START EXTRACTED ENTRIES

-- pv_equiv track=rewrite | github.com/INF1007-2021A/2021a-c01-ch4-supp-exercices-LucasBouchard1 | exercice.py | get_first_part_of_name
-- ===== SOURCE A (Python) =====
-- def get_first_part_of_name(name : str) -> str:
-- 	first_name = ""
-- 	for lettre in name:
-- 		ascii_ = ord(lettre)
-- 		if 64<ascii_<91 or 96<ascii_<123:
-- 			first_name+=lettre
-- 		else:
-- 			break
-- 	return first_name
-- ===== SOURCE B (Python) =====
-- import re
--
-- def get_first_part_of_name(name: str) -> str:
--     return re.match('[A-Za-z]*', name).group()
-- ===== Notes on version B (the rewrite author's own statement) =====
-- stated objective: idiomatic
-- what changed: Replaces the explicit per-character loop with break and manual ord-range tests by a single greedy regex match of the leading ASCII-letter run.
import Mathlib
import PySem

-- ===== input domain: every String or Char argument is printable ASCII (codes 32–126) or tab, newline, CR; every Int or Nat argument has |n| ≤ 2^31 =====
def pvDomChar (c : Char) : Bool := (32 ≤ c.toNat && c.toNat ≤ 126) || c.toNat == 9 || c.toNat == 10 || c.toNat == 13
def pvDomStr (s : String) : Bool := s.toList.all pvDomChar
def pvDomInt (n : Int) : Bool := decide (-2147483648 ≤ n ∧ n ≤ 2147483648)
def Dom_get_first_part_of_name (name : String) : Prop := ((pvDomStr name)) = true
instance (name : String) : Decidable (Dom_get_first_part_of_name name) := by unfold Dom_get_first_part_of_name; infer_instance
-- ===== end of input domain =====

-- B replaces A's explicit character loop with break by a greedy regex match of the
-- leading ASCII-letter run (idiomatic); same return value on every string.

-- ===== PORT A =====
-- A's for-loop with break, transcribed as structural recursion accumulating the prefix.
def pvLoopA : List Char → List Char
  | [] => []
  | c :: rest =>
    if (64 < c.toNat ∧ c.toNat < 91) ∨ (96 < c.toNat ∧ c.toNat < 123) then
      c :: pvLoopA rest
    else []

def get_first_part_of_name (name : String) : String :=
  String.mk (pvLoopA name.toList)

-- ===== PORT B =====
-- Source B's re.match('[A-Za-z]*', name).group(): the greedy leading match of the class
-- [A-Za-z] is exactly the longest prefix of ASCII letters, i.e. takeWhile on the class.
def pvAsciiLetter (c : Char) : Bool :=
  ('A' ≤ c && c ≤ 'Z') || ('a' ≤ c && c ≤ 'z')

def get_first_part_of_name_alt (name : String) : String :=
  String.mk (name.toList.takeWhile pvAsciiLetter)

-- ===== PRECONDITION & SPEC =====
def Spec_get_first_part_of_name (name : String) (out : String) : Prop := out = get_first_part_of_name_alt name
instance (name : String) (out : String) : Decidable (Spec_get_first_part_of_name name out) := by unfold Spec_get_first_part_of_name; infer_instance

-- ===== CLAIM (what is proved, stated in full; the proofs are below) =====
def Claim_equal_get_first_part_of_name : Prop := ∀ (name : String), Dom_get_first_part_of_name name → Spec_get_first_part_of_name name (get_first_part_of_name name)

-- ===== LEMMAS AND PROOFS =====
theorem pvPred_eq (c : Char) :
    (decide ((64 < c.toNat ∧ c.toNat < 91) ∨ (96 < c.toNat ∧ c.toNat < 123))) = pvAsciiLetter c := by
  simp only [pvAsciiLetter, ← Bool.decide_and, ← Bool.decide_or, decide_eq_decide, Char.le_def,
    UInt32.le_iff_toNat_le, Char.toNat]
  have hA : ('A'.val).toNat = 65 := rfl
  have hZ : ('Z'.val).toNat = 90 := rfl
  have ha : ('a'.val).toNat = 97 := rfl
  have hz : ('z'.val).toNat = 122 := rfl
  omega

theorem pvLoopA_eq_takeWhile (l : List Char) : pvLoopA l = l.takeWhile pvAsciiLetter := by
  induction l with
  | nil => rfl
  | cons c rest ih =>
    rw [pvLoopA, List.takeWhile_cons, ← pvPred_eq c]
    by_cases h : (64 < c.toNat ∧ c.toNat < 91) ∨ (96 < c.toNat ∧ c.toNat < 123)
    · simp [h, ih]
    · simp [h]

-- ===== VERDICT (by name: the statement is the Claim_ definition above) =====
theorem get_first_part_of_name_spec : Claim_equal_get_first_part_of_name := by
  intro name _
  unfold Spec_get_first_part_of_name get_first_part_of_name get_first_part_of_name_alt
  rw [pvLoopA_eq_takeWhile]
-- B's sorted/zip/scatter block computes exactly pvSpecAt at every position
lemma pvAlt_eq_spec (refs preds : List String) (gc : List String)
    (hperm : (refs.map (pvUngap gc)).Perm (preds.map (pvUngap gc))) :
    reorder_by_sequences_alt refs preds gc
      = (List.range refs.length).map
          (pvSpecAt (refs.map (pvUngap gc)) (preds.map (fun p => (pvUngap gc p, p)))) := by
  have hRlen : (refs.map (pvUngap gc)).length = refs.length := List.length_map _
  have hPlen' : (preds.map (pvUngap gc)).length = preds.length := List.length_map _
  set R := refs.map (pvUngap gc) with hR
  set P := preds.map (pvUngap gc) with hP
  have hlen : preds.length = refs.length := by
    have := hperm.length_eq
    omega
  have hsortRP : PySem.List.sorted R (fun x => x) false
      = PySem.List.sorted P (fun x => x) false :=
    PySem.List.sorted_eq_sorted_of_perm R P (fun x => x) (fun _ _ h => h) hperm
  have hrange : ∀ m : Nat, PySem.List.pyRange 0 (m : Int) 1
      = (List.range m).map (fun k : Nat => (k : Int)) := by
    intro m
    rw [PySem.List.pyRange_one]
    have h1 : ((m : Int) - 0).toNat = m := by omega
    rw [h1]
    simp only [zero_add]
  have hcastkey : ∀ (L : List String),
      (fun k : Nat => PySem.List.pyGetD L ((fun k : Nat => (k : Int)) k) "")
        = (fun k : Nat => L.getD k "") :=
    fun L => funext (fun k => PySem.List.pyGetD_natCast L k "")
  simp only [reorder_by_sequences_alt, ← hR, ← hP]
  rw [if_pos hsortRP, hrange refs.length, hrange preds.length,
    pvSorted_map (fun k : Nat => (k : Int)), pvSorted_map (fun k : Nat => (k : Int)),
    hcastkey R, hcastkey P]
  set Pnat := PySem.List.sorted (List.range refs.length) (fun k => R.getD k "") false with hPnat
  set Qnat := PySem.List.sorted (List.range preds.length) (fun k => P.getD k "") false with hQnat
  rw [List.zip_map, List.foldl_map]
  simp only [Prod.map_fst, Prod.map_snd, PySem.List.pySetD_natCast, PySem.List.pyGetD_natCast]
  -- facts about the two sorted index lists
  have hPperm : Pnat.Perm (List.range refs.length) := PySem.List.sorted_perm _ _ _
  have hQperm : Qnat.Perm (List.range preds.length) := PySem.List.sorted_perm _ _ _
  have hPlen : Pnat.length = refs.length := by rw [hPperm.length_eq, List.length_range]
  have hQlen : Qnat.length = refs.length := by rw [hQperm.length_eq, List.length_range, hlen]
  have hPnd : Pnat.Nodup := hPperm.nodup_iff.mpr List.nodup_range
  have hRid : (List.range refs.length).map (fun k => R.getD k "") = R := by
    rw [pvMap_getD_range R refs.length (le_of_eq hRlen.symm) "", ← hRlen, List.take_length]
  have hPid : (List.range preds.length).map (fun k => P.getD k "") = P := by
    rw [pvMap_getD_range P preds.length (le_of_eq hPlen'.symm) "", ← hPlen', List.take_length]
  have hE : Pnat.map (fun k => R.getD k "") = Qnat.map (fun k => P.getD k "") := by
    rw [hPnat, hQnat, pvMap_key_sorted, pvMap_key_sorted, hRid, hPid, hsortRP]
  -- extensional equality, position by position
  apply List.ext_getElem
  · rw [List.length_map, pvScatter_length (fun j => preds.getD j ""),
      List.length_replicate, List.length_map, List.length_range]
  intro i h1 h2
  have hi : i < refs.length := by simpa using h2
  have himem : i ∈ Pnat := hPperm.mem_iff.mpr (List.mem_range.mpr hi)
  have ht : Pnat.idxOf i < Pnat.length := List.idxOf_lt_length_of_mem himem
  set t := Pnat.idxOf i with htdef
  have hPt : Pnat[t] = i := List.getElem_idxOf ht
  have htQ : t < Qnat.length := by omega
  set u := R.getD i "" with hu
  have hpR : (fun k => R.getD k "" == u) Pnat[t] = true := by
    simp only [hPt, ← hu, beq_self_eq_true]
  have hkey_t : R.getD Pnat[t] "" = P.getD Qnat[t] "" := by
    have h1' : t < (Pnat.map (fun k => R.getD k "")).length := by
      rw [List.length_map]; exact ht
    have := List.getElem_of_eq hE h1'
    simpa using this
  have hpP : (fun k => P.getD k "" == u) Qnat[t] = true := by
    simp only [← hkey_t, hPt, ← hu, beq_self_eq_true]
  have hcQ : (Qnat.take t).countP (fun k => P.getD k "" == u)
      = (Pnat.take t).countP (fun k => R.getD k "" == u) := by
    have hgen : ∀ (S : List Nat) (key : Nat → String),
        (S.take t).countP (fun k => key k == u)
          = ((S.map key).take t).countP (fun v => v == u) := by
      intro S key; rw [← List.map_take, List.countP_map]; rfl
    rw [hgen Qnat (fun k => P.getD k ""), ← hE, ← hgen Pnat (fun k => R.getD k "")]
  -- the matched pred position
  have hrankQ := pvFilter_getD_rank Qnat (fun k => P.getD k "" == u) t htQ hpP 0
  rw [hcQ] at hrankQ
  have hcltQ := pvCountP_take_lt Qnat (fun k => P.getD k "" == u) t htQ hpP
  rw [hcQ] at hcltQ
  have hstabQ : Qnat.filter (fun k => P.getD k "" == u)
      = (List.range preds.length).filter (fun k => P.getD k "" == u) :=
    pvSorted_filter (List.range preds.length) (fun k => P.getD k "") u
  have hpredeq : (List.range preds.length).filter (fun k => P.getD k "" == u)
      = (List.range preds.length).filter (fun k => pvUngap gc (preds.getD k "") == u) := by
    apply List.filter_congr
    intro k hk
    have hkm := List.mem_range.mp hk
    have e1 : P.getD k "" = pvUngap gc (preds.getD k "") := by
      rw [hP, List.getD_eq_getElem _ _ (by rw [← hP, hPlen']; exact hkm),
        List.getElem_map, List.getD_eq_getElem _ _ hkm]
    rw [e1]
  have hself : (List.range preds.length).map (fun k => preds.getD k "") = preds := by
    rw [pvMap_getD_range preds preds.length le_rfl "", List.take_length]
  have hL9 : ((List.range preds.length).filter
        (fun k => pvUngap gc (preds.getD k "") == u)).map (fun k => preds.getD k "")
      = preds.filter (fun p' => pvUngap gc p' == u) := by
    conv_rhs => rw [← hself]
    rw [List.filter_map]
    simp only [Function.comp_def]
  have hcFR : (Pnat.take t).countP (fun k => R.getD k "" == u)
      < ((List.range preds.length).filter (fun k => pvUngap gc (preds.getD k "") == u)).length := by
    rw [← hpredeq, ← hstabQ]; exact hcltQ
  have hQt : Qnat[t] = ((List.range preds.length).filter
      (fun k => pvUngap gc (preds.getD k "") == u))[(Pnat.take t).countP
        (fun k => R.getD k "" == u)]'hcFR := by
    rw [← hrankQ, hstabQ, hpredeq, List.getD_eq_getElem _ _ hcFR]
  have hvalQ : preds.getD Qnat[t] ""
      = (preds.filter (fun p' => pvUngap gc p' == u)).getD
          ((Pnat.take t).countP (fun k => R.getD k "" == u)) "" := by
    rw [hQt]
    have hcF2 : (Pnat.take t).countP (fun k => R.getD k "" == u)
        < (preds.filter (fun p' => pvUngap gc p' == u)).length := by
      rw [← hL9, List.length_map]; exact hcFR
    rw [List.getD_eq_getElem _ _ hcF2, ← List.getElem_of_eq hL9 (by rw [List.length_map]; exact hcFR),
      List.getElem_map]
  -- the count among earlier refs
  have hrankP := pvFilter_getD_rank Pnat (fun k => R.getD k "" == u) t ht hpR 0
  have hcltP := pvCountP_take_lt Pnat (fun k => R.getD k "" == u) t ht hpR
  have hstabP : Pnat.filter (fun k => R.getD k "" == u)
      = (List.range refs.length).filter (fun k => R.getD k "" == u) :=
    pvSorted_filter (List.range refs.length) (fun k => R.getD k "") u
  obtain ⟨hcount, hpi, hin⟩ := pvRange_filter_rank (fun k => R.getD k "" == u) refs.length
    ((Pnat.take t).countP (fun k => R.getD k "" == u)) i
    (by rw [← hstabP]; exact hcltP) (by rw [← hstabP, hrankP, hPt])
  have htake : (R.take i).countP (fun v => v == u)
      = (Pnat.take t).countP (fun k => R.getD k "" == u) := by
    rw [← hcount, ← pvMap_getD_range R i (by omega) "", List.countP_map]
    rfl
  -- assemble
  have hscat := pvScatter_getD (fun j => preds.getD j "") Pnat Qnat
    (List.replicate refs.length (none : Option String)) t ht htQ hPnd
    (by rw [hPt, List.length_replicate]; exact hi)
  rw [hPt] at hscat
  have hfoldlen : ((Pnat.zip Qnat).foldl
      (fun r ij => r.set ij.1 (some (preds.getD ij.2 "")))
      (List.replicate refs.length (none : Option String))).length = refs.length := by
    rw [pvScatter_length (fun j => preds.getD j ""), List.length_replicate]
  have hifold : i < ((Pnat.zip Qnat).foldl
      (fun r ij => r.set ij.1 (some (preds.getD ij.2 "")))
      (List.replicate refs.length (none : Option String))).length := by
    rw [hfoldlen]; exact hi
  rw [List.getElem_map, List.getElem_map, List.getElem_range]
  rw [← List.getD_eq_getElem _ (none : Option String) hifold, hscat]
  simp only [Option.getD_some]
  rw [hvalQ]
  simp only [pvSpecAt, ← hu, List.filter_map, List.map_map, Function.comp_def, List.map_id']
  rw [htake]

END EXTRACTED ENTRIES

__TASK STATEMENT__: In the listing above, find the line with "rw [List.zip_map, List.foldl_map]" and the line with "have hPlen : Pnat.length"; output exactly those lines and all lines between them.

__EXERCISE RESPONSE__:
  rw [List.zip_map, List.foldl_map]
  simp only [Prod.map_fst, Prod.map_snd, PySem.List.pySetD_natCast, PySem.List.pyGetD_natCast]
  -- facts about the two sorted index lists
  have hPperm : Pnat.Perm (List.range refs.length) := PySem.List.sorted_perm _ _ _
  have hQperm : Qnat.Perm (List.range preds.length) := PySem.List.sorted_perm _ _ _
  have hPlen : Pnat.length = refs.length := by rw [hPperm.length_eq, List.length_range]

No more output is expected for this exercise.